The previous example would thus become:

from aind_data_schema_models.modalities import Modality

from pydantic import BaseModel, Field
from enum import Enum
from typing import Dict, Set, Literal

class Modalities(Enum):
    BEHAVIOR = Modality.BEHAVIOR
    OPHYS = Modality.POPHYS
    ICEPHYS = Modality.ICEPHYS

class Foo(BaseModel):
    modality: Dict[Modalities, str] = Field(default={Modalities.BEHAVIOR: "foo"})
    stuff: Set[Modalities] = Field(default={Modalities.BEHAVIOR, Modalities.OPHYS})
    another_subset: Literal[Modalities.BEHAVIOR, Modalities.OPHYS] = Field(..., validate_default=True)

foo = Foo(another_subset=Modalities.BEHAVIOR)  # type hint: "another_subset: Literal[Modalities.BEHAVIOR, Modalities.OPHYS]"
print(foo)
print(foo.model_dump())
bruno-f-cruz commented 3 months ago

Ignore the previous two suggestions.
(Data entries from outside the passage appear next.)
-- B's loop invariant: after k steps the state is
-- (k, prefix sum, lead k, lead (k-1), lead (k-2), last element, second-to-last element)
lemma bgB_inv (t : List Int) (m : Nat) : ∀ (k : Nat), m = t.length - k → k ≤ t.length →
    (t.drop k).foldl bgStepB
      ((k : Int), pvS t k, pvL t k, pvL t (k - 1), pvL t (k - 2), pvW t k 1, pvW t k 2)
    = ((t.length : Int), pvS t t.length, pvL t t.length, pvL t (t.length - 1),
        pvL t (t.length - 2), pvW t t.length 1, pvW t t.length 2) := by
  induction m with
  | zero =>
    intro k hm hk
    have hkl : k = t.length := by omega
    subst hkl
    simp
  | succ n ih =>
    intro k hm hk
    have hlt : k < t.length := by omega
    rw [List.drop_eq_getElem_cons hlt, List.foldl_cons]
    have hgd : t.getD k 0 = t[k] := by simp [List.getD, List.getElem?_eq_getElem hlt]
    have hgd' : t[k]?.getD 0 = t[k] := by rw [List.getElem?_eq_getElem hlt]; rfl
    have hstep : bgStepB ((k : Int), pvS t k, pvL t k, pvL t (k - 1), pvL t (k - 2), pvW t k 1, pvW t k 2) t[k]
        = (((k + 1 : Nat) : Int), pvS t (k + 1), pvL t (k + 1), pvL t ((k + 1) - 1),
            pvL t ((k + 1) - 2), pvW t (k + 1) 1, pvW t (k + 1) 2) := by
      show (((k : Int) + 1), pvS t k + t[k],
        (if (k : Int) + 1 = 1 then t[k]
         else if (k : Int) + 1 = 2 then t[k] + pvW t k 1
         else if (k : Int) + 1 = 3 then t[k] + pvW t k 1 + pvW t k 2
         else max (t[k] - pvL t k) (max (t[k] + pvW t k 1 - pvL t (k - 1))
              (t[k] + pvW t k 1 + pvW t k 2 - pvL t (k - 2)))),
        pvL t k, pvL t (k - 1), t[k], pvW t k 1) = _
      have hs : pvS t k + t[k] = pvS t (k + 1) := by rw [pvS, hgd]
      have hw1 : pvW t (k + 1) 1 = t[k] := by
        unfold pvW
        rw [if_pos (by omega : 1 ≤ k + 1), (by omega : k + 1 - 1 = k), hgd]
      have hw2 : pvW t (k + 1) 2 = pvW t k 1 := by
        unfold pvW
        rcases Nat.eq_zero_or_pos k with h0 | h0
        · subst h0; norm_num
        · have e : k + 1 - 2 = k - 1 := by omega
          rw [if_pos (by omega), if_pos (by omega), e]
      have hcur : (if (k : Int) + 1 = 1 then t[k]
         else if (k : Int) + 1 = 2 then t[k] + pvW t k 1
         else if (k : Int) + 1 = 3 then t[k] + pvW t k 1 + pvW t k 2
         else max (t[k] - pvL t k) (max (t[k] + pvW t k 1 - pvL t (k - 1))
              (t[k] + pvW t k 1 + pvW t k 2 - pvL t (k - 2)))) = pvL t (k + 1) := by
        by_cases h1 : k = 0
        · subst h1
          rw [if_pos (by norm_num)]
          simp only [pvL, pvD, pvS, List.getD]
          rw [hgd']
          ring
        by_cases h2 : k = 1
        · subst h2
          rw [if_neg (by omega), if_pos (by norm_num)]
          simp only [pvL, pvD, pvW, pvS, List.getD]
          rw [hgd']
          norm_num
          ring
        by_cases h3 : k = 2
        · subst h3
          rw [if_neg (by omega), if_neg (by omega), if_pos (by norm_num)]
          simp only [pvL, pvD, pvW, pvS, List.getD]
          rw [hgd']
          norm_num
          ring
        · rw [if_neg (by omega), if_neg (by omega), if_neg (by omega)]
          obtain ⟨j, rfl⟩ : ∃ j, k = j + 3 := ⟨k - 3, by omega⟩
          have hwa : pvW t (j + 3) 1 = t.getD (j + 2) 0 := by simp [pvW]
          have hwb : pvW t (j + 3) 2 = t.getD (j + 1) 0 := by simp [pvW]
          have hL : pvL t (j + 3 + 1) = pvS t (j + 4)
              - 2 * min (pvD t (j + 3)) (min (pvD t (j + 2)) (pvD t (j + 1))) := by
            unfold pvL
            rw [show pvD t (j + 3 + 1) = pvS t (j + 4)
              - min (pvD t (j + 3)) (min (pvD t (j + 2)) (pvD t (j + 1))) from rfl]
            ring
          have hS4 : pvS t (j + 4) = pvS t (j + 3) + t[j + 3] := by rw [pvS, hgd]
          have hS3 : pvS t (j + 3) = pvS t (j + 2) + t.getD (j + 2) 0 := by rw [pvS]
          have hS2 : pvS t (j + 2) = pvS t (j + 1) + t.getD (j + 1) 0 := by rw [pvS]
          rw [hwa, hwb, hL]
          have e1 : (j + 3 : Nat) - 1 = j + 2 := by omega
          have e2 : (j + 3 : Nat) - 2 = j + 1 := by omega
          rw [e1, e2]
          unfold pvL
          omega
      rw [hs, hw1, hw2, hcur]
      have ei : ((k : Int) + 1) = ((k + 1 : Nat) : Int) := by push_cast; ring
      rw [ei]
      have ea : (k + 1 : Nat) - 1 = k := by omega
      have eb : (k + 1 : Nat) - 2 = k - 1 := by omega
      rw [ea, eb]
    rw [hstep]
    exact ih (k + 1) (by omega) (by omega)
I dont think we want to go down this route as both the json-schema and round-trip (de)serialization breaks.

print(foo.model_validate_json(foo.model_dump_json()))

leads to:

pydantic_core._pydantic_core.ValidationError: 4 validation errors for Foo
modality.name='Behavior' abbreviation='behavior'.[key]
  Input should be Behavior(name='Behavior', abbreviation='behavior'), POphys(name='Planar optical physiology', abbreviation='ophys') or Icephys(name='Intracellular electrophysiology', abbreviation='icephys') [type=enum, input_value="name='Behavior' abbreviation='behavior'", input_type=str]
    For further information visit https://errors.pydantic.dev/2.7/v/enum
stuff.0
  Input should be Behavior(name='Behavior', abbreviation='behavior'), POphys(name='Planar optical physiology', abbreviation='ophys') or Icephys(name='Intracellular electrophysiology', abbreviation='icephys') [type=enum, input_value={'name': 'Planar optical ...'abbreviation': 'ophys'}, input_type=dict]
    For further information visit https://errors.pydantic.dev/2.7/v/enum
stuff.1
  Input should be Behavior(name='Behavior', abbreviation='behavior'), POphys(name='Planar optical physiology', abbreviation='ophys') or Icephys(name='Intracellular electrophysiology', abbreviation='icephys') [type=enum, input_value={'name': 'Behavior', 'abbreviation': 'behavior'}, input_type=dict]
    For further information visit https://errors.pydantic.dev/2.7/v/enum
another_subset
  Input should be <Modalities.BEHAVIOR: Behavior(name='Behavior', abbreviation='behavior')> or <Modalities.OPHYS: POphys(name='Planar optical physiology', abbreviation='ophys')> [type=literal_error, input_value={'name': 'Behavior', 'abbreviation': 'behavior'}, input_type=dict]
    For further information visit https://errors.pydantic.dev/2.7/v/literal_error

It seems pydantic cant automatically convert the json object instance to the corresponding python class. This could be done with an extra validator, but I still think we should go with Enum of type string to keep the solution simple.